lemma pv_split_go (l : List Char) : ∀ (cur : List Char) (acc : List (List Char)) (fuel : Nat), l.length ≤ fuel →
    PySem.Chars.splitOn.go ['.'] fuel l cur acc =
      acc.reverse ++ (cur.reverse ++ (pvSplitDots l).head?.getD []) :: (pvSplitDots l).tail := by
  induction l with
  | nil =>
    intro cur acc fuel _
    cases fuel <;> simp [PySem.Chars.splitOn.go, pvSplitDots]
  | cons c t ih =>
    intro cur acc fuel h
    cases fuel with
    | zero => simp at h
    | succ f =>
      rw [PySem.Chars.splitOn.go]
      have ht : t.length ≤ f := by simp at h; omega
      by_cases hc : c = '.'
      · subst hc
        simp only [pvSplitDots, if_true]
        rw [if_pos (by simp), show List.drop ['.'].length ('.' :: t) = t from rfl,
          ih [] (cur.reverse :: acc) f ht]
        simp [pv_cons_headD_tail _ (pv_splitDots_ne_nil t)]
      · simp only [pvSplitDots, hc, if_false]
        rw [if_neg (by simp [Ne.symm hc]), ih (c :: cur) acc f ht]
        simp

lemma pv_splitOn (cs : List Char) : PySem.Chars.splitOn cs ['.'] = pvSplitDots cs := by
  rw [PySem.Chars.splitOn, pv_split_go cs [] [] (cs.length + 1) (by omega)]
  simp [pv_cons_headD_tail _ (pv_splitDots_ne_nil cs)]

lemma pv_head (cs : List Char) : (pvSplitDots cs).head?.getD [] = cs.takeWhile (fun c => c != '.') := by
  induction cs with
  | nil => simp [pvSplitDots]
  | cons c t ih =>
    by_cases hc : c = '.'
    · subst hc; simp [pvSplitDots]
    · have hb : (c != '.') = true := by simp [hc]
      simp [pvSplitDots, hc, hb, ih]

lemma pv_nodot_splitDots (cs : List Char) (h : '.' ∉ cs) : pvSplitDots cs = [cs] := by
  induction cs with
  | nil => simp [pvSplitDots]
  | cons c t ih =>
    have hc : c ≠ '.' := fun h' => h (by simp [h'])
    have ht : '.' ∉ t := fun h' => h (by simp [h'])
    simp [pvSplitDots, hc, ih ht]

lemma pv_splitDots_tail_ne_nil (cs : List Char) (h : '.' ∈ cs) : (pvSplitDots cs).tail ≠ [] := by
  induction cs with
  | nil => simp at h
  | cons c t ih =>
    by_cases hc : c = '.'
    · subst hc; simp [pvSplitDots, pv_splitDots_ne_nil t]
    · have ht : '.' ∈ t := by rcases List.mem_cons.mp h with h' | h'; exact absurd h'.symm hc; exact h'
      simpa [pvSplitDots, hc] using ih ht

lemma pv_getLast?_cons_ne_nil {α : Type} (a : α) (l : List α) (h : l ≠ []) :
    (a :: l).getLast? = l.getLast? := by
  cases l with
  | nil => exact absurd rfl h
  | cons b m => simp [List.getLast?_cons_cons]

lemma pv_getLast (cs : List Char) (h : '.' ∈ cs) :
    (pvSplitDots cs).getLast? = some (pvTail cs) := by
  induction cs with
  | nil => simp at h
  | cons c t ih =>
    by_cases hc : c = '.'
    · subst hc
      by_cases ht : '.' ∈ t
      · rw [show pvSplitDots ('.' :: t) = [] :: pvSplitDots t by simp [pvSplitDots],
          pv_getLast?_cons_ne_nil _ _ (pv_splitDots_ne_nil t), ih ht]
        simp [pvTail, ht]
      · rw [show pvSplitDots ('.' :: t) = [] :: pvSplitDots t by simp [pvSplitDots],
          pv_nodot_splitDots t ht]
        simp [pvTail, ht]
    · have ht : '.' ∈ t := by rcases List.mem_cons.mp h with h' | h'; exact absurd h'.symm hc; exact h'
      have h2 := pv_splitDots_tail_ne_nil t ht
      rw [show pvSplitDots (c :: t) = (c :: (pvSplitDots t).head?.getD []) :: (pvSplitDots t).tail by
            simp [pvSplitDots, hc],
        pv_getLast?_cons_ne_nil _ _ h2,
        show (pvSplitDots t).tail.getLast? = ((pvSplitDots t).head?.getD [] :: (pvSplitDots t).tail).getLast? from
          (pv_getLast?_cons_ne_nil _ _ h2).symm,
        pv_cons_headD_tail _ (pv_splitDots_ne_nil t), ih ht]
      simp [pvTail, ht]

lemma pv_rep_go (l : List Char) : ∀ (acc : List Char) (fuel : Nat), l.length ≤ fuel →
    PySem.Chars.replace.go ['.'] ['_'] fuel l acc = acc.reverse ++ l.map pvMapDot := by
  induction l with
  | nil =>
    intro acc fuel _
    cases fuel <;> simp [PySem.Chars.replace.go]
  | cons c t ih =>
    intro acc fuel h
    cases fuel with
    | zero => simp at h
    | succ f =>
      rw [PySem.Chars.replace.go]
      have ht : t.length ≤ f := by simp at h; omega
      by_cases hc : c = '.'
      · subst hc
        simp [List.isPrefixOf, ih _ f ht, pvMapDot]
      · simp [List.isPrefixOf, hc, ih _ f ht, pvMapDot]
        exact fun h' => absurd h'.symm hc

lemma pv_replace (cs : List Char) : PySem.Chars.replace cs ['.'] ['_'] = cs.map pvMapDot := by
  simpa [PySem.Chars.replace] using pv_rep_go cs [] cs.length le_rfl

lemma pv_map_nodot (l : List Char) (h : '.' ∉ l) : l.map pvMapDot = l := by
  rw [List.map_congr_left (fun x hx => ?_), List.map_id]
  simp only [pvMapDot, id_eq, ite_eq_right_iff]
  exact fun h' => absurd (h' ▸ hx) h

#####

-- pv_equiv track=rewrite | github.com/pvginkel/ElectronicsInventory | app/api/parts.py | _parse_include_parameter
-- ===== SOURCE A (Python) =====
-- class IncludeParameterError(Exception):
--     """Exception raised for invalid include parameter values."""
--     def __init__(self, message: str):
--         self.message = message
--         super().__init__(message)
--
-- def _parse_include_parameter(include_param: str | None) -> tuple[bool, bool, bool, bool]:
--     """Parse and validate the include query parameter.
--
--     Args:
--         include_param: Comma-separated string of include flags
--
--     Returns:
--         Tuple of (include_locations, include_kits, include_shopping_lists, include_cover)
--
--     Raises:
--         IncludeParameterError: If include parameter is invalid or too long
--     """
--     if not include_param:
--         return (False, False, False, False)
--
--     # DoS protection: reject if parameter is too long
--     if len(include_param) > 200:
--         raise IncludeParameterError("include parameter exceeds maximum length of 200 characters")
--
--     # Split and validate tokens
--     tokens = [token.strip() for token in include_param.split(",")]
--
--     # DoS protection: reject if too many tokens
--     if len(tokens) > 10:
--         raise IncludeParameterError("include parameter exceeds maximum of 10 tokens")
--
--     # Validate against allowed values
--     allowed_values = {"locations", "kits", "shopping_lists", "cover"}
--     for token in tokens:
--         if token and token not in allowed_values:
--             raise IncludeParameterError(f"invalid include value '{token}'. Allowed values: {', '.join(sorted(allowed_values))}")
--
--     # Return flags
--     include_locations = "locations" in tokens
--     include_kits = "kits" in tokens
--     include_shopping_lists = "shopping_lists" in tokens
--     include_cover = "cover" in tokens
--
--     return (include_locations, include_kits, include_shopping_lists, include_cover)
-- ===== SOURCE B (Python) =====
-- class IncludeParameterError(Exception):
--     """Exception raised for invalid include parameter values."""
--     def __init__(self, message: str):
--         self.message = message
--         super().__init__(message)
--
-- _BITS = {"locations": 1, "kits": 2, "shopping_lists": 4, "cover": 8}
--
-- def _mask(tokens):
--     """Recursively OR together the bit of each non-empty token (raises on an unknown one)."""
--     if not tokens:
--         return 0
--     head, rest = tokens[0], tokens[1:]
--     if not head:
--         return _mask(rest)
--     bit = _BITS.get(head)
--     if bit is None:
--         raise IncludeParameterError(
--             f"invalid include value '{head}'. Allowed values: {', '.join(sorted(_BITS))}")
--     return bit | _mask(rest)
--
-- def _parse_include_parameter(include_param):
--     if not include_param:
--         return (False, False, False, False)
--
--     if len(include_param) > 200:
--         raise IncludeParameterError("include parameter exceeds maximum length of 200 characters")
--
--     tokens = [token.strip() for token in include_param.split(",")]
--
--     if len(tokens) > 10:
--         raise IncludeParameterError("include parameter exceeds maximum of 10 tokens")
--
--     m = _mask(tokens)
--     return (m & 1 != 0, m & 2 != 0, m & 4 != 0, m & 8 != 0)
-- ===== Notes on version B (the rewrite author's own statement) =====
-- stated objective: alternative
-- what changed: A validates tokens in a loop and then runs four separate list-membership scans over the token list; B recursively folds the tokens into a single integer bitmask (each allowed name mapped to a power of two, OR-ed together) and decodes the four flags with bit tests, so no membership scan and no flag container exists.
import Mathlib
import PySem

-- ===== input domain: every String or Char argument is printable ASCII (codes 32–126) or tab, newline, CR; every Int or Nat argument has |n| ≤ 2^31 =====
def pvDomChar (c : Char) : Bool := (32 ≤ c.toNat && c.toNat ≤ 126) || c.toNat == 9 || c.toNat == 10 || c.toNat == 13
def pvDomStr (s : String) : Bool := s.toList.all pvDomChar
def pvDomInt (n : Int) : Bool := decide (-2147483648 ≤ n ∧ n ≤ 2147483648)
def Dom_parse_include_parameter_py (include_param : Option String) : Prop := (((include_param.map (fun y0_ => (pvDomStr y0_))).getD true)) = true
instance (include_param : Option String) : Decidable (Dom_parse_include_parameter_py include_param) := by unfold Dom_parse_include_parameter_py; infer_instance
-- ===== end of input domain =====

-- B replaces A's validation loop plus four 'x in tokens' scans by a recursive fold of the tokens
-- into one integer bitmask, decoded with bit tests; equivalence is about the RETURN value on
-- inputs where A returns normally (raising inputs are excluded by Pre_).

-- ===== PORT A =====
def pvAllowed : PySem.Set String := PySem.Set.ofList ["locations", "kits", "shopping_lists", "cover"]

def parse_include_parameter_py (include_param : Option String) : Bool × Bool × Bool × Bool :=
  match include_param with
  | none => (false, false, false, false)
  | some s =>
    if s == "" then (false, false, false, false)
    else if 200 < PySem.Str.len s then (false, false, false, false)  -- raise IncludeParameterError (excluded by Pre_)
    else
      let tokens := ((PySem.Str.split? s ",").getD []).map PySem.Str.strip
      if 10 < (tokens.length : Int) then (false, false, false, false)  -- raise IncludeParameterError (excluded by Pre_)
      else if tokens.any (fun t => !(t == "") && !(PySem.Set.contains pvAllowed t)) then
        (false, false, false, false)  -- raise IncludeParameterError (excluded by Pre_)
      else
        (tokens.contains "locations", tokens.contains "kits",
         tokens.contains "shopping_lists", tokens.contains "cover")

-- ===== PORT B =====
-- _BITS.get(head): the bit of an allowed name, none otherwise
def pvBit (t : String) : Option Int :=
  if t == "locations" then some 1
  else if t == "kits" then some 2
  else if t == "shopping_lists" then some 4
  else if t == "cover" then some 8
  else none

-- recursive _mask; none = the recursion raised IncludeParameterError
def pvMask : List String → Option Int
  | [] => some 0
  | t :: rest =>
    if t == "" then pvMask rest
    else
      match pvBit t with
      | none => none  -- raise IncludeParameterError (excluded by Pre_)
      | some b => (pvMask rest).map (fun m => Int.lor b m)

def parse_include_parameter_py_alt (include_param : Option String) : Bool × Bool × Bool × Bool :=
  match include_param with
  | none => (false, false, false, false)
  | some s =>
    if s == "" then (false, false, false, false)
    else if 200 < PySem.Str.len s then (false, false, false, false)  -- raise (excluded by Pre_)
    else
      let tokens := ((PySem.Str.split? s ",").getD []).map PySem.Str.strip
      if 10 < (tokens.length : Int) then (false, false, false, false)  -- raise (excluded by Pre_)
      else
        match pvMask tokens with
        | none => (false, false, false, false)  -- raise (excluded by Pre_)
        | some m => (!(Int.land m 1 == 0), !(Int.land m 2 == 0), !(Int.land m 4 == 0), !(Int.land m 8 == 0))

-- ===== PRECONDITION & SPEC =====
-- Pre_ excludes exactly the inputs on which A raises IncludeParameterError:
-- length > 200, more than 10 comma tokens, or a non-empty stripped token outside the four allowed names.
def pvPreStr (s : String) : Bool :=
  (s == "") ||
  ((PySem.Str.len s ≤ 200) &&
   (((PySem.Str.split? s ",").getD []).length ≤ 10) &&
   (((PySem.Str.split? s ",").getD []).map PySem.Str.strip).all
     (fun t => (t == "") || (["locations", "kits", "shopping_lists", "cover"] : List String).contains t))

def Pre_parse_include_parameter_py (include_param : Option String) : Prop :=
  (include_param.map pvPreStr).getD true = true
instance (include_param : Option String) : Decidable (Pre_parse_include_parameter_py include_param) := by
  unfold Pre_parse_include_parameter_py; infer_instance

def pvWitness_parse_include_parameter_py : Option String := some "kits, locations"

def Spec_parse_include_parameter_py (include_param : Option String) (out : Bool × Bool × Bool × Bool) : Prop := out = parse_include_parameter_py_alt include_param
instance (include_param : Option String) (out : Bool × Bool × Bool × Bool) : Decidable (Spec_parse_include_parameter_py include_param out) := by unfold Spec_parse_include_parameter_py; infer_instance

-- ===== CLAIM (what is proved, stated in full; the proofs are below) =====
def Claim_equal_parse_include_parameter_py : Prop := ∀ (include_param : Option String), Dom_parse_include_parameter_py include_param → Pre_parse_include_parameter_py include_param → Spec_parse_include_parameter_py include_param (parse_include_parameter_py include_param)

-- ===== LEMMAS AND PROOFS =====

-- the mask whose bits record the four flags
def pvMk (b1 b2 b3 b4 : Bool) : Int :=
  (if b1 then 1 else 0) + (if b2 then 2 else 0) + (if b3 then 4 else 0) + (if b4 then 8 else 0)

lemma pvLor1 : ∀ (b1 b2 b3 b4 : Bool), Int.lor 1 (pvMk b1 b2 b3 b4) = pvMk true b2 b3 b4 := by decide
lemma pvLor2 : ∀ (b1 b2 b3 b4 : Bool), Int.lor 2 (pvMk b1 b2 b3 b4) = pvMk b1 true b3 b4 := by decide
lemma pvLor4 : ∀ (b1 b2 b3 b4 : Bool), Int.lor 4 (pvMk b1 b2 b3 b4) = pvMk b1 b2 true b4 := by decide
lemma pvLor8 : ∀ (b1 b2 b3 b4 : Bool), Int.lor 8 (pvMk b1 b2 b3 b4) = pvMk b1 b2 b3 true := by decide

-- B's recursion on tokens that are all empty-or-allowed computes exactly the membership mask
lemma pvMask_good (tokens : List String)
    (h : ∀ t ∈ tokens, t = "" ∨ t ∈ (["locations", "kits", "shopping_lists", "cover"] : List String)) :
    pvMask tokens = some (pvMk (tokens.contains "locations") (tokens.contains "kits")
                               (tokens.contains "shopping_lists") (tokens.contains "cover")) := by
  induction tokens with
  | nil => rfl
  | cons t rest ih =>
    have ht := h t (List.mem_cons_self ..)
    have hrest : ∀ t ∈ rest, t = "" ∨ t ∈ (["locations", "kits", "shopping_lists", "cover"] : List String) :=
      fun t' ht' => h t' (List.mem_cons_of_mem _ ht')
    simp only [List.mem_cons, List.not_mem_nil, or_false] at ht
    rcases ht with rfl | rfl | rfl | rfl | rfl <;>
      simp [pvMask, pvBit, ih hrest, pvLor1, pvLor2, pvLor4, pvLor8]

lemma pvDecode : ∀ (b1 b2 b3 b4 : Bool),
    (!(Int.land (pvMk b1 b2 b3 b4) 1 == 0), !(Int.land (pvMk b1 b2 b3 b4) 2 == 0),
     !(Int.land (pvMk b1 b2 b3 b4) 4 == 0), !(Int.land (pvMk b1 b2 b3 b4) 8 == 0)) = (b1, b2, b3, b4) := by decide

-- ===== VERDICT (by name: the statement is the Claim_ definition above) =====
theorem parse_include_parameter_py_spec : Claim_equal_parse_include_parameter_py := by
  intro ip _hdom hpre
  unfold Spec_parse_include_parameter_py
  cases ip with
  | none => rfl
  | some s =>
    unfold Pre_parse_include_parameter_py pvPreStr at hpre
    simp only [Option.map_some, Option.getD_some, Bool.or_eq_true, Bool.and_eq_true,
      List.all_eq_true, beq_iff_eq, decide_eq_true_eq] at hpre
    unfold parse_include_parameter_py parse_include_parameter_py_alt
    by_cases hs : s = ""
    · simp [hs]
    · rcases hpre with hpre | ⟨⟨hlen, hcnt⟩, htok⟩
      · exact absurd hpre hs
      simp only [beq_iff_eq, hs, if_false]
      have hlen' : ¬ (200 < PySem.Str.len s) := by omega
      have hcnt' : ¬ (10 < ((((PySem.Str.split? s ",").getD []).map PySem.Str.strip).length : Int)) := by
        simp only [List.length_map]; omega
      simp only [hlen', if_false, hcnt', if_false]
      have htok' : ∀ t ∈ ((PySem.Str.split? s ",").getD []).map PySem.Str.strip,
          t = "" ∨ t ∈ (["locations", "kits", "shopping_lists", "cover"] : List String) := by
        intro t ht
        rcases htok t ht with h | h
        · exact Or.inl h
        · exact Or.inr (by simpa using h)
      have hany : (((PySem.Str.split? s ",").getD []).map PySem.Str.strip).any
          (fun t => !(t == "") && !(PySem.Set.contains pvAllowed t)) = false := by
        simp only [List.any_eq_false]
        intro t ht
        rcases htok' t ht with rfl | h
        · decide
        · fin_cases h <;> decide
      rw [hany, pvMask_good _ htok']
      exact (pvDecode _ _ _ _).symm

#####

Using the records above, count the lines that hold the string "rcases", and give back only the result.

6